My 4 year old son and I often garden together. We prune the flower beds, cut off the dying flowers, and pull out roots and stems that are way too far gone.

“Mom, this branch says ‘No!!!! Ouchy!!!! Don’t pull me out!!!’ and this other one says ‘Help me! I need more water please!’.”

I can’t help but smile at hearing the dialogue that his vivid imagination creates for the things around him who cannot speak (out loud) for themselves. What a beautiful thing it is to be that in tune with your surroundings that you feel what they feel. I think back to last summer when we first planted these very same flowers that we care for today, when they were teeny, tiny plants. We dug holes together, and he insisted we relocate every earthworm we came across. He said the worms were scared and needed a new home deep underground, not too far away, so they’d be safe and happy.

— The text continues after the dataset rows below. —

-- pv_equiv track=rewrite | github.com/ccctw-ma/leetcode | src/InterviewTest/23.3.19mihayou.py | check
-- ===== SOURCE A (Python) =====
-- from collections import defaultdict, deque, Counter
--
-- def f(s):
--     buc = Counter()
--     remain = ''
--     f = True
--     for c in s:
--         if c in 'mhy':
--             buc[c] += 1
--             if buc['h'] > buc['m'] or buc['y'] > buc['h'] or buc['y'] > buc['m']:
--                 f = False
--                 break
--         else:
--             remain += c
--     if f:
--         return remain
--     else:
--         return '#'
--
-- def ff(s, t):
--     c1 = Counter(s)
--     c2 = Counter(t)
--     c = c2 - c1
--     for k in c:
--         if k not in 'mhy':
--             return False
--     return c['m'] == c['h'] == c['y']
--
-- def check(s, t):
--     if not ff(s, t):
--         return False
--     s = f(s)
--     if s == '#':
--         return False
--     diff = ''
--     i = j = 0
--     m, n = len(s), len(t)
--     while i < m and j < n:
--         if s[i] == t[j]:
--             i += 1
--             j += 1
--         else:
--             diff += t[j]
--             j += 1
--     if i != m:
--         return False
--     diff += t[j:]
--     cnt = Counter(diff)
--     a, b, c = cnt['m'], cnt['h'], cnt['y']
--     if a != b or b != c or a != c or a + b + c != len(diff):
--         return False
--     buc = Counter()
--     for c in diff:
--         buc[c] += 1
--         if buc['h'] > buc['m'] or buc['y'] > buc['h'] or buc['y'] > buc['m']:
--             return False
--     return True
-- ===== SOURCE B (Python) =====
-- def _mhy_run(cs):
--     # counts of a pure m/h/y sequence if every prefix has #m >= #h >= #y, else None
--     m = h = y = 0
--     for c in cs:
--         if c == 'm':
--             m += 1
--         elif c == 'h':
--             h += 1
--         else:
--             y += 1
--         if h > m or y > h:
--             return None
--     return m, h, y
--
--
-- def check(s, t):
--     # s's own m/h/y subsequence must be prefix-ordered
--     ps = _mhy_run([c for c in s if c in 'mhy'])
--     if ps is None:
--         return False
--     # t's non-m/h/y characters must be exactly s's, in the same order
--     if [c for c in t if c not in 'mhy'] != [c for c in s if c not in 'mhy']:
--         return False
--     # t's m/h/y subsequence must be prefix-ordered with equal totals
--     pt = _mhy_run([c for c in t if c in 'mhy'])
--     if pt is None or not (pt[0] == pt[1] == pt[2]):
--         return False
--     # the positive surpluses of t over s in m, h, y must be equal
--     sm, sh, sy = (max(a - b, 0) for a, b in zip(pt, ps))
--     return sm == sh == sy
-- ===== Notes on version B (the rewrite author's own statement) =====
-- stated objective: simpler
-- what changed: B drops A's Counter subtraction and two-pointer subsequence walk entirely: it splits each string into its m/h/y subsequence and its non-mhy residue, tests the two residues for plain list equality (which subsumes A's subsequence match, its i==m test and the all-mhy/length checks on the skipped characters), and validates the two m/h/y runs with one shared prefix-counting helper.
-- intended difference: On inputs where the non-mhy residual of s is exactly the one-character string '#' (and the match would otherwise succeed), A returns False because its helper f uses '#' as an in-band failure sentinel and mistakes the legitimate residual for it (e.g. check('#','#')), while B returns True, the intended answer. — e.g. on check("#", "#"): A returns false, B returns true
import Mathlib
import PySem

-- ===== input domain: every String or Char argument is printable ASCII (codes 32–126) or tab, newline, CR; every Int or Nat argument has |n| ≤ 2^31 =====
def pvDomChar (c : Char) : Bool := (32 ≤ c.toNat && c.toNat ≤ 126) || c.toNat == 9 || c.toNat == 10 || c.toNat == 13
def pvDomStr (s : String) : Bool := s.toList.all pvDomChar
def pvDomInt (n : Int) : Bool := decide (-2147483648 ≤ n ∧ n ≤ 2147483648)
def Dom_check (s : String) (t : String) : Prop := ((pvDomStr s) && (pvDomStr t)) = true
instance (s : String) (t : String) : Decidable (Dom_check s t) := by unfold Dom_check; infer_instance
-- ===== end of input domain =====

-- B drops A's Counter subtraction and two-pointer walk: it splits each string into its m/h/y
-- subsequence and its non-mhy residue, compares the residues by plain list equality, and
-- validates the two m/h/y runs with one shared prefix-counting helper (objective: simpler).

-- ===== PORT A =====
-- Counter.__sub__, first loop (the second loop never fires: Counter(str) has no negative counts)
def counterSub (c2 c1 : PySem.Dict Char Int) : PySem.Dict Char Int :=
  c2.items.foldl (fun r kv =>
    if 0 < kv.2 - c1.getD kv.1 0 then r.insert kv.1 (kv.2 - c1.getD kv.1 0) else r)
    PySem.Dict.empty

-- ff(s, t); 'k not in "mhy"' on a single-character key = char membership; the early-return key
-- loop is the List.all over the keys
def ffA (sl tl : List Char) : Bool :=
  let c1 := PySem.Dict.counter sl
  let c2 := PySem.Dict.counter tl
  let c := counterSub c2 c1
  if c.keys.all (fun k => ['m', 'h', 'y'].contains k) then
    c.getD 'm' 0 == c.getD 'h' 0 && c.getD 'h' 0 == c.getD 'y' 0
  else false

-- the loop of f(s): state = (buc, remain); returns (remain, flag)
def fLoopA : List Char → PySem.Dict Char Int → List Char → List Char × Bool
  | [], _, remain => (remain, true)
  | c :: rest, buc, remain =>
    if ['m', 'h', 'y'].contains c then
      let buc' := buc.modify c 0 (· + 1)
      if buc'.getD 'h' 0 > buc'.getD 'm' 0 || buc'.getD 'y' 0 > buc'.getD 'h' 0 ||
          buc'.getD 'y' 0 > buc'.getD 'm' 0 then
        (remain, false)  -- break with f = False
      else fLoopA rest buc' remain
    else fLoopA rest buc (remain ++ [c])

-- f(s): '#' is the in-band sentinel string
def fA (sl : List Char) : List Char :=
  let res := fLoopA sl PySem.Dict.empty []
  if res.2 then res.1 else ['#']

-- the two-pointer while loop: s[i:], t[j:], diff; stops when either index runs out
def whileA : List Char → List Char → List Char → List Char × List Char × List Char
  | si, [], diff => (si, [], diff)
  | [], tj, diff => ([], tj, diff)
  | c :: si, d :: tj, diff =>
    if c == d then whileA si tj diff else whileA (c :: si) tj (diff ++ [d])
  termination_by si tj _ => si.length + tj.length

-- the final prefix-validation loop over diff
def prefLoopA : List Char → PySem.Dict Char Int → Bool
  | [], _ => true
  | c :: rest, buc =>
    let buc' := buc.modify c 0 (· + 1)
    if buc'.getD 'h' 0 > buc'.getD 'm' 0 || buc'.getD 'y' 0 > buc'.getD 'h' 0 ||
        buc'.getD 'y' 0 > buc'.getD 'm' 0 then false
    else prefLoopA rest buc'

def check (s : String) (t : String) : Bool :=
  if !(ffA s.toList t.toList) then false
  else
    let s' := fA s.toList
    if s' == ['#'] then false
    else
      let res := whileA s' t.toList []
      if !(res.1.isEmpty) then false  -- i != m
      else
        let diff := res.2.2 ++ res.2.1  -- diff += t[j:]
        let cnt := PySem.Dict.counter diff
        let a := cnt.getD 'm' 0
        let b := cnt.getD 'h' 0
        let c := cnt.getD 'y' 0
        if a != b || b != c || a != c || a + b + c != (diff.length : Int) then false
        else prefLoopA diff PySem.Dict.empty

-- ===== PORT B =====
-- 'c in "mhy"'
def isMhyB (c : Char) : Bool := (['m', 'h', 'y'] : List Char).contains c

-- _mhy_run(cs): counts of a pure m/h/y sequence if every prefix has #m >= #h >= #y, else None
def mhyRunB : List Char → Int → Int → Int → Option (Int × Int × Int)
  | [], m, h, y => some (m, h, y)
  | c :: rest, m, h, y =>
    let st := if c == 'm' then (m + 1, h, y) else if c == 'h' then (m, h + 1, y) else (m, h, y + 1)
    if st.2.1 > st.1 || st.2.2 > st.2.1 then none else mhyRunB rest st.1 st.2.1 st.2.2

And although many times, hearing his words, the intensity of how much he feels things is a beautiful thing, at times it feels like both a blessing and a curse. You see, my son is not only highly sensitive, but also highly spirited (i.e. more stubborn, determined, and strong willed than any MLM salesperson you ever met, but in a tiny person’s body with huge lungs). I was able to recognize it pretty early on in his life because I am also highly sensitive.

I struggled most of my life, not knowing why I was “different”. Why each seemingly little hurt, each little disappointment to me took on a giant emotional gorge in my heart. I can remember as early as kindergarten feeling like I just couldn’t fit in. Throughout grade school, I was always the youngest in my class, the most timid, and the most emotional. The lyrics to a song could easily make me cry, heck even the beauty in a symphonic piece with no lyrics could bring me to tears. I was sure something was terribly wrong with me since everyone around me seemed so happy and so care-free. It wasn’t until my adult life and many years of researching and soul searching that I found a name for what I was, highly sensitive. It was a beautiful moment because finally I knew I was not broken, crazy, or alone. I just felt everything “more”. I learned to understand it, accept it, embrace it, and learned how to better deal with life and it’s situations as a result.

With my son, I suspected very early on he had inherited my sensitivity, which as a child, usually also comes coupled with sensory processing issues. He started off his life with horrific reflux, so pretty much from birth if he was awake, he was screaming. Like bloody-murder-somebody-please-save-me screaming. Feeding him took lots of emotional preparation. I recall one of our first outings as a “new family” to McDonald’s (don’t judge, we made it out of the house after our first week, that was huge for us): He was starving, but when he would drink from the bottle (as breastfeeding did not work out despite my very best efforts, but that’s a post for another day). He would arch his back, pull off from the bottle and scream as if we were pouring hot lava down his tiny developing throat. This would happen every time we fed him. Repeat this process every 3 hours ’round the clock. We couldn’t go out if we would be out and about during a feeding, as his screams could clear a room, and break the heart of any mother in a 2 block radius. Finally, around week 7, and after numerous doctor’s visits, failed medications, fights on the phone begging with insurance companies, etc. we had a “cure” that worked, and it was like a huge weight was lifted. We were finally able to enjoy our baby.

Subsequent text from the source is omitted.